What holds up — and what doesn't
The experimental design here is admirably clean: position is the only variable being manipulated, the tasks are standard benchmarks, and the finding replicates across a wide range of model families. I have no quarrel with the core result.
What I find less convincing is the framing of the key-value retrieval task as a meaningful proxy for real use. UUID-to-UUID lookups test whether a model can parrot back a memorized string, not whether it can do anything requiring reasoning. The U-curve shows up there too, which strengthens the position-bias claim, but it also means the paper is conflating two different phenomena: retrieval accuracy on exact-match tasks and reasoning quality over relevant passages. I would want to know whether the U-shape gets worse or better when the relevant document requires multi-step inference before the final answer, not just verbatim regurgitation.

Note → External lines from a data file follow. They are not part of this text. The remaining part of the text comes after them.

-- A agrees with the one-pass scan on every Pre_ input outside D_
lemma pvTopEq (l : List Char) (hpre : pvPreB l = true)
    (hnd : ¬(l.head? = some '{' ∧ l.getLast? = some '_' ∧ '}' ∈ l.tail ∧
      ' ' ∈ pvBeforePat (l.tail.takeWhile (· ≠ '}')))) :
    (pvLoopA (l.length + 2 * l.count ' ' + 1) l 0).getD l = pvScan '}' l := by
  cases l with
  | nil => rw [pvScan]; rfl
  | cons c rest =>
    simp only [pvPreB, Bool.and_eq_true] at hpre
    obtain ⟨hgood, hclause⟩ := hpre
    by_cases hwrap : c = '{' ∧ (c :: rest).getLast? = some '_'
    · obtain ⟨rfl, hwl⟩ := hwrap
      have hm : '}' ∈ rest := by
        rw [Bool.or_eq_true] at hclause
        rcases hclause with hcl | hcl
        · rw [hwl] at hcl
          simp at hcl
        · simpa using hcl
      rw [pvWrapA rest hgood hwl hm, Option.getD_some, pvScanWrap rest hm]
      set t := rest.takeWhile (· ≠ '}') with htdef
      set m := (rest.dropWhile (· ≠ '}')).tail with hmdef
      have hnb : '}' ∉ t := pvTakeWhile_no_brace rest
      rcases hps : pvPatSplit t with _ | ⟨u, v⟩
      · -- no '_{' inside the block: the block must be space-free (else D_)
        have hsp : ' ' ∉ t := by
          intro hsp
          exact hnd ⟨rfl, hwl, by simpa using hm, by rwa [List.tail_cons, ← htdef, pvBeforePat_none hps]⟩
        rw [pvScan_nopat t '{' m hps hnb (fun h => absurd h (by decide))]
        rw [pvExpand_no_space hsp, List.count_eq_zero.mpr hsp]
        simp
      · -- block with an inner '_{': everything before it is space-free (else D_)
        have hsp : ' ' ∉ u := by
          intro hsp
          exact hnd ⟨rfl, hwl, by simpa using hm, by rwa [List.tail_cons, ← htdef, pvBeforePat_some hps]⟩
        rw [pvScan_pat t '{' m hps hnb (fun h => absurd h (by decide))]
        rw [pvPatSplit_eq t hps, pvExpand_pat, pvCount_pat, pvExpand_no_space hsp,
          List.count_eq_zero.mpr hsp]
        simp
    · rw [pvLoopA, if_pos (by simp),
        if_neg (by
          rintro ⟨h1, h2⟩
          rw [PySem.List.pyGet?_natCast] at h1
          rw [show ((0 : Nat) : Int) - 1 = -1 by norm_num, PySem.List.pyGet?_neg_one] at h2
          exact hwrap ⟨by simpa using h1, h2⟩)]
      rw [pvLoopA_spec _ (c :: rest) 1 c le_rfl (by simp)
        (by simpa using hgood)
        (by
          simp only [List.length_cons, List.count_cons, List.drop_succ_cons, List.drop_zero]
          split <;> omega)]
      rw [Option.getD_some, pvScan, if_neg (by rintro ⟨-, h, -⟩; exact absurd h (by decide))]
      simp

-- ===== VERDICT =====
theorem subscript_sym_spec : Claim_unchanged_subscript_sym := by
  intro s _ hpre
  unfold Spec_subscript_sym
  intro hnd
  unfold D_subscript_sym at hnd
  unfold Pre_subscript_sym at hpre
  unfold subscript_sym
  rw [pvTopEq s.toList hpre hnd, pvAlt_eq]
theorem subscript_sym_changed : Claim_changed_subscript_sym := by
  unfold Claim_changed_subscript_sym; decide
theorem subscript_sym_tight : Claim_exact_subscript_sym := by
  unfold Claim_exact_subscript_sym
  intro s _ hpre hd
  unfold Pre_subscript_sym at hpre
  unfold D_subscript_sym at hd
  obtain ⟨hh, hwl, hm, hsp⟩ := hd
  rcases hl : s.toList with _ | ⟨c, rest⟩
  · rw [hl] at hh
    simp at hh
  · rw [hl] at hh hwl hm hsp hpre
    simp only [List.head?_cons, Option.some.injEq] at hh
    subst hh
    simp only [List.tail_cons] at hm hsp
    simp only [pvPreB, Bool.and_eq_true] at hpre
    obtain ⟨hgood, -⟩ := hpre
    intro heq
    unfold subscript_sym at heq
    rw [hl, pvWrapA rest hgood hwl hm, Option.getD_some, pvAlt_eq, hl, pvScanWrap rest hm] at heq
    have heql := congrArg String.toList heq
    rw [String.toList_ofList, String.toList_ofList] at heql
    have hlen := congrArg List.length heql
    set t := rest.takeWhile (· ≠ '}') with htdef
    set m := (rest.dropWhile (· ≠ '}')).tail with hmdef
    rcases hps : pvPatSplit t with _ | ⟨u, v⟩
    · rw [pvScan_nopat t '{' m hps (pvTakeWhile_no_brace rest) (fun h => absurd h (by decide))] at hlen
      rw [pvBeforePat_none hps] at hsp
      have hc : 0 < t.count ' ' := List.count_pos_iff.mpr hsp
      simp only [List.length_cons, List.length_append, pvExpand_length, List.length_replicate] at hlen
      omega
    · rw [pvScan_pat t '{' m hps (pvTakeWhile_no_brace rest) (fun h => absurd h (by decide))] at hlen
      rw [pvBeforePat_some hps] at hsp
      have hc : 0 < u.count ' ' := List.count_pos_iff.mpr hsp
      have ht := pvPatSplit_eq t hps
      have htl := congrArg List.length ht
      have htc := congrArg (List.count ' ') ht
      rw [pvCount_pat] at htc
      simp only [List.length_append, List.length_cons] at htl
      simp only [List.length_cons, List.length_append, pvExpand_length, List.length_replicate] at hlen
      omega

There is also a gap the authors mostly acknowledge but don't close: they never test whether instruction fine-tuning or RLHF changes the position sensitivity, only whether a larger context window does. Given that the root cause is architectural (causal masking), I suspect instruction tuning won't fix it, but the paper doesn't confirm this.
Why this matters for finance AI
This paper provides the mechanistic explanation for an empirical pattern I keep running into. DocFinQA collapsed on long SEC filings. IRCoT and FLARE both retrieve multiple passages and concatenate them before reasoning. Every RAG pipeline I've looked at in a finance context dumps retrieved passages sequentially into the prompt and hopes the model will attend to the right one.
The implication for Beancount agents is concrete. If an agent retrieves ten ledger entries as context, the entries in positions 3–7 are at highest risk of being ignored or hallucinated around. This is not a retrieval problem — it is a presentation problem. Two responses follow from this paper: either put the most diagnostically relevant entries first (and last), or don't concatenate at all and reason over one passage at a time.
The finding also complicates the long-context-LLM narrative. Every quarter a new model announces a larger context window. This paper says the window being long doesn't mean what you think it means if you are uniformly distributing evidence across it. A 128K-context model that buries the relevant transaction in position 60K is worse than a 4K-context model that retrieves precisely the right passage.
For write-back safety, the implications are uncomfortable: if the model is asked to summarize a ledger session and the relevant "do not post this transaction" policy rule appears in the middle of a long system prompt, the model may act as though it never read that rule.
What to read next
- "Found in the Middle: How Language Models Use Long Contexts Better via Plug-and-Play Positional Encoding" (Zhang et al., arXiv:2403.04797) — proposes Multi-scale Positional Encoding (Ms-PoE) as a training-free fix via RoPE scaling; claims up to 3.8-point improvement on Zero-SCROLLS, directly addressing the U-curve.
- "Never Lost in the Middle: Mastering Long-Context Question Answering with Position-Agnostic Decompositional Training" (arXiv:2311.09198) — takes the opposite approach and trains the model to be explicitly position-agnostic; the comparison with Ms-PoE clarifies whether fine-tuning or inference-time tricks are the better lever.
- "Mitigate Position Bias in Large Language Models via Scaling a Single Dimension" (arXiv:2406.02536) — identifies the specific positional hidden states dimension responsible for the bias and scales it without retraining; the most surgical fix proposed so far, relevant to deploying existing models without retraining.